Reference: California’s Growing Cultural Blacklist – WSJ
The woke and virtuous “leaders” of California have taken it upon themselves to bar the use of state funds for government travel to Texas, Florida, Oklahoma, Arkansas, Florida, Montana, North Dakota and West Virginia. Why? Because those states are insufficiently woke and have state laws with which California disagrees. With Texas, for example, it is “because the state’s religious-freedom legislation allows religious foster-care providers to decline to place children with same-sex couples,” which apparently is anathema to the Left Coast politicos. This is despite the fact that the Supreme Court just recently ruled unanimously that such laws are constitutional. “Four of the five states added this week were targeted because of policies on transgender athletes in school sports.” It’s like the First Amendment’s protection for the free exercise of one’s religion doesn’t exist in California.
According to the Wall Street Journal, “[t]he state-funded travel ban has disrupted academic exchange between universities and travel by legislators, though naturally it contains an exemption for California to conduct ‘revenue collection.’ As more states are targeted and impose their own restrictions on California (as Oklahoma already has), the economic and political harm will compound.”
While likely there are work-arounds for some of this, like using grant and other non-government money for such travel, where does it end? Pretty soon California will be banning companies who do business in those states, banning packages originating in those states, banning sports teams from those states, etc. Don’t laugh – remember that knee-jerk Major League Baseball reaction to Georgia voting laws. They moved the game to Colorado. MLB isn’t the government, of course, but the wokeness and virtue-signaling driving these decisions is identical.

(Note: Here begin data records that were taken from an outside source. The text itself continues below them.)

-- pv_equiv track=rewrite | github.com/luisfpatrocinio/beecrowd | bee1240.py | encaixa
-- ===== SOURCE A (Python) =====
-- def encaixa(a: int, b: int):
--     if b > a:
--         return False
--
--     while b > 0:
--         # Compara o último dígito de A com o de B
--         if a % 10 != b % 10:
--             return False
--
--         # Retira o último dígito
--         a = a // 10
--         b = b // 10
--
--     # Se chegou até aqui é porque tá tudo certo
--     return True
-- ===== SOURCE B (Python) =====
-- def encaixa(a: int, b: int):
--     if b > a:
--         return False
--     if b <= 0:
--         # the digit loop of the task never runs for b <= 0, so b <= a alone decides
--         return True
--     # b is a digit-suffix of a iff a's last len(str(b)) digits equal b
--     return a % 10 ** len(str(b)) == b
-- ===== Notes on version B (the rewrite author's own statement) =====
-- stated objective: simpler
-- what changed: Replaces the digit-by-digit while loop with a single closed-form modulus check: a % 10**len(str(b)) == b (with the trivial b<=0 case answered directly), so B does one arithmetic comparison instead of iterating over the digits of b.
import Mathlib
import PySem

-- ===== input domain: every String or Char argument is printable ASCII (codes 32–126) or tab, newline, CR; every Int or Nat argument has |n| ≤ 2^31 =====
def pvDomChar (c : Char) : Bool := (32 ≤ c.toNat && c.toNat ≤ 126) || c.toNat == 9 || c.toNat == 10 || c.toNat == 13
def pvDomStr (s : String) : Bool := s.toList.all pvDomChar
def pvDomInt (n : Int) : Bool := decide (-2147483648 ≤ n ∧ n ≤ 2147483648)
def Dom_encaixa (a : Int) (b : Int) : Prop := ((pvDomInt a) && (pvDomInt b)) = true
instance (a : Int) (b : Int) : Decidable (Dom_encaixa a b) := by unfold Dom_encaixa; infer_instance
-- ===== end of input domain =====

-- B replaces A's digit-by-digit comparison loop with one closed-form modulus check (simpler).

-- ===== PORT A =====
-- the 'while b > 0' loop of A, state (a, b); terminates because b // 10 < b for b > 0
def encaixaLoop (a : Int) (b : Int) : Bool :=
  if _h : 0 < b then
    if PySem.Int.mod a 10 ≠ PySem.Int.mod b 10 then false
    else encaixaLoop (PySem.Int.floordiv a 10) (PySem.Int.floordiv b 10)
  else true
termination_by b.toNat
decreasing_by
  have : PySem.Int.floordiv b 10 = b / 10 := PySem.Int.floordiv_eq_ediv_of_pos (by norm_num)
  rw [this]; omega

def encaixa (a : Int) (b : Int) : Bool :=
  if b > a then false else encaixaLoop a b

-- ===== PORT B =====
-- literal port of Source B; '10 ** len(str(b))' is '10 ^ (PySem.Str.len (PySem.Int.toStr b)).toNat'
-- (.toNat only converts the nonnegative Python length to Lean's exponent type)
def encaixa_alt (a : Int) (b : Int) : Bool :=
  if b > a then false
  else if b ≤ 0 then true
  else decide (PySem.Int.mod a (10 ^ (PySem.Str.len (PySem.Int.toStr b)).toNat) = b)

-- ===== PRECONDITION & SPEC =====
def Spec_encaixa (a : Int) (b : Int) (out : Bool) : Prop := out = encaixa_alt a b
instance (a : Int) (b : Int) (out : Bool) : Decidable (Spec_encaixa a b out) := by unfold Spec_encaixa; infer_instance

-- ===== CLAIM (what is proved, stated in full; the proofs are below) =====
def Claim_equal_encaixa : Prop := ∀ (a : Int) (b : Int), Dom_encaixa a b → Spec_encaixa a b (encaixa a b)

-- ===== LEMMAS AND PROOFS =====

-- Nat.toDigitsCore is fuel-invariant as long as the fuel exceeds n
lemma toDigitsCore_fuel : ∀ (n f₁ f₂ : Nat) (acc : List Char), n < f₁ → n < f₂ →
    Nat.toDigitsCore 10 f₁ n acc = Nat.toDigitsCore 10 f₂ n acc := by
  intro n
  induction n using Nat.strong_induction_on with
  | _ n ih =>
    intro f₁ f₂ acc h₁ h₂
    match f₁, f₂ with
    | g₁ + 1, g₂ + 1 =>
      simp only [Nat.toDigitsCore]
      by_cases hz : n / 10 = 0
      · simp [hz]
      · simp only [hz]
        exact ih (n / 10) (by omega) g₁ g₂ _ (by omega) (by omega)

-- the decimal length of n peels one digit per division by 10
lemma toDigits_len_step (n : Nat) (hn : 10 ≤ n) :
    (Nat.toDigits 10 n).length = (Nat.toDigits 10 (n / 10)).length + 1 := by
  have hz : n / 10 ≠ 0 := by omega
  have h1 : Nat.toDigits 10 n = Nat.toDigitsCore 10 n (n / 10) [(n % 10).digitChar] := by
    simp only [Nat.toDigits, Nat.toDigitsCore]
    simp [hz]
  rw [h1, Nat.toDigitsCore_lens_eq]
  have h2 : Nat.toDigitsCore 10 n (n / 10) [] = Nat.toDigits 10 (n / 10) := by
    exact toDigitsCore_fuel (n / 10) n (n / 10 + 1) [] (by omega) (by omega)
  rw [h2]

lemma toDigits_len_small (n : Nat) (hn : n < 10) : (Nat.toDigits 10 n).length = 1 := by
  have hz : n / 10 = 0 := by omega
  simp [Nat.toDigits, Nat.toDigitsCore, hz]

lemma toChars_len_pos_step (b : Int) (hb : 10 ≤ b) :
    (PySem.Int.toChars b).length = (PySem.Int.toChars (b / 10)).length + 1 := by
  have h1 : ¬ b < 0 := by omega
  have h2 : ¬ b / 10 < 0 := by omega
  simp only [PySem.Int.toChars, if_neg h1, if_neg h2]
  have h3 : b.toNat / 10 = (b / 10).toNat := by omega
  rw [← h3]
  exact toDigits_len_step b.toNat (by omega)

lemma toChars_len_small (b : Int) (h0 : 0 < b) (hb : b < 10) :
    (PySem.Int.toChars b).length = 1 := by
  have h1 : ¬ b < 0 := by omega
  simp only [PySem.Int.toChars, if_neg h1]
  exact toDigits_len_small b.toNat (by omega)

-- splitting a positive-modulus remainder into last digit and the rest
lemma emod_pow_succ (a : Int) (m : Int) (hm : 0 < m) :
    a % (10 * m) = 10 * ((a / 10) % m) + a % 10 := by
  have e1 : a = 10 * (a / 10) + a % 10 := by omega
  have e2 : a / 10 = m * ((a / 10) / m) + (a / 10) % m := (Int.ediv_add_emod (a / 10) m).symm
  have hr1 : 0 ≤ a % 10 := Int.emod_nonneg _ (by norm_num)
  have hr1' : a % 10 < 10 := Int.emod_lt_of_pos _ (by norm_num)
  have hr2 : 0 ≤ (a / 10) % m := Int.emod_nonneg _ (by omega)
  have hr2' : (a / 10) % m < m := Int.emod_lt_of_pos _ hm
  have key : a = (10 * ((a / 10) % m) + a % 10) + (10 * m) * ((a / 10) / m) := by
    linear_combination e1 + 10 * e2
  conv_lhs => rw [key]
  rw [Int.add_mul_emod_self_left]
  exact Int.emod_eq_of_lt (by omega) (by omega)

-- A's loop computes the closed-form suffix test
lemma encaixaLoop_eq : ∀ (n : Nat) (b : Int), b.toNat = n → 0 < b → ∀ (a : Int),
    encaixaLoop a b = decide (PySem.Int.mod a (10 ^ (PySem.Int.toChars b).length) = b) := by
  intro n
  induction n using Nat.strong_induction_on with
  | _ n ih =>
    intro b hn hb a
    rw [encaixaLoop]
    simp only [dif_pos hb]
    rw [PySem.Int.mod_eq_emod_of_pos (a := a) (b := 10) (by norm_num),
        PySem.Int.mod_eq_emod_of_pos (a := b) (b := 10) (by norm_num),
        PySem.Int.floordiv_eq_ediv_of_pos (a := a) (b := 10) (by norm_num),
        PySem.Int.floordiv_eq_ediv_of_pos (a := b) (b := 10) (by norm_num),
        PySem.Int.mod_eq_emod_of_pos (a := a) (b := 10 ^ (PySem.Int.toChars b).length) (by positivity)]
    by_cases hsmall : b < 10
    · -- one-digit b : the recursive call sees b / 10 = 0 and returns true
      have hz : b / 10 = 0 := by omega
      have hlen : (PySem.Int.toChars b).length = 1 := toChars_len_small b hb hsmall
      have htail : encaixaLoop (a / 10) (b / 10) = true := by
        rw [hz, encaixaLoop]; simp
      rw [htail, hlen, pow_one]
      by_cases hd : a % 10 = b % 10
      · have h2 : a % 10 = b := by omega
        have h3 : b % 10 = b := by omega
        rw [hd, h3]
        simp
      · have h2 : ¬ (a % 10 = b) := by omega
        simp [hd, h2]
    · -- multi-digit b : peel the last digit and use the induction hypothesis at b / 10
      have hb' : (0:Int) < b / 10 := by omega
      have hlen := toChars_len_pos_step b (by omega)
      have hIH := ih (b / 10).toNat (by omega) (b / 10) rfl hb' (a / 10)
      rw [PySem.Int.mod_eq_emod_of_pos (a := a / 10)
            (b := 10 ^ (PySem.Int.toChars (b / 10)).length) (by positivity)] at hIH
      rw [hIH, hlen]
      have hm : (0:Int) < 10 ^ (PySem.Int.toChars (b / 10)).length := by positivity
      have hsplit := emod_pow_succ a (10 ^ (PySem.Int.toChars (b / 10)).length) hm
      have hr2 : 0 ≤ (a / 10) % 10 ^ (PySem.Int.toChars (b / 10)).length := Int.emod_nonneg _ (by omega)
      by_cases hd : a % 10 = b % 10
      · simp only [hd, ne_eq, not_true_eq_false, if_false]
        have hiff : ((a / 10) % 10 ^ (PySem.Int.toChars (b / 10)).length = b / 10) ↔
            (a % 10 ^ ((PySem.Int.toChars (b / 10)).length + 1) = b) := by
          rw [pow_succ, mul_comm, hsplit]
          omega
        simp [hiff]
      · have : ¬ (a % 10 ^ ((PySem.Int.toChars (b / 10)).length + 1) = b) := by
          rw [pow_succ, mul_comm, hsplit]
          omega
        simp [hd, this]

-- ===== VERDICT (by name: the statement is the Claim_ definition above) =====
theorem encaixa_spec : Claim_equal_encaixa := by
  intro a b _
  unfold Spec_encaixa encaixa encaixa_alt
  by_cases hba : b > a
  · simp [hba]
  · simp only [hba, if_false]
    by_cases hb0 : b ≤ 0
    · have : ¬ (0 < b) := by omega
      rw [encaixaLoop]
      simp [this, hb0]
    · have hb : 0 < b := by omega
      rw [encaixaLoop_eq b.toNat b rfl hb a]
      have hlen : (PySem.Str.len (PySem.Int.toStr b)).toNat = (PySem.Int.toChars b).length := by
        rw [PySem.Str.len_eq, PySem.Int.toList_toStr]; omega
      rw [hlen]
      simp [hb0]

Frankly, this is childish and the petty tit-for-tat is not going to do anyone any good in the end. For California, or any state, to be attempting to dictate social policy to other states is the classic double-edged sword precedent that wiser people would think twice about before endorsing.
But despite California thinking it is the big fish in the big pond and can dictate to the rest of us, the fact is to the rest of us California effectively is a foreign country. Not for nothing do some of us fervently wish that the state would just crack off from the rest of the states and subside deep into the Pacific. It is apparently happening over time due to plate tectonics, but nowhere near quick enough to save the rest of us. If California wants to be a sovereign republic, then we vote to let it secede, please!
While the money at stake is pretty minimal, right now anyway, this situation threatens to devolve into woke war between the states. We respectfully suggest that these types of attempted intrusions into other states’ affairs is not consistent with various parts of the U. S. Constitution, not the least of which is the Commerce Clause.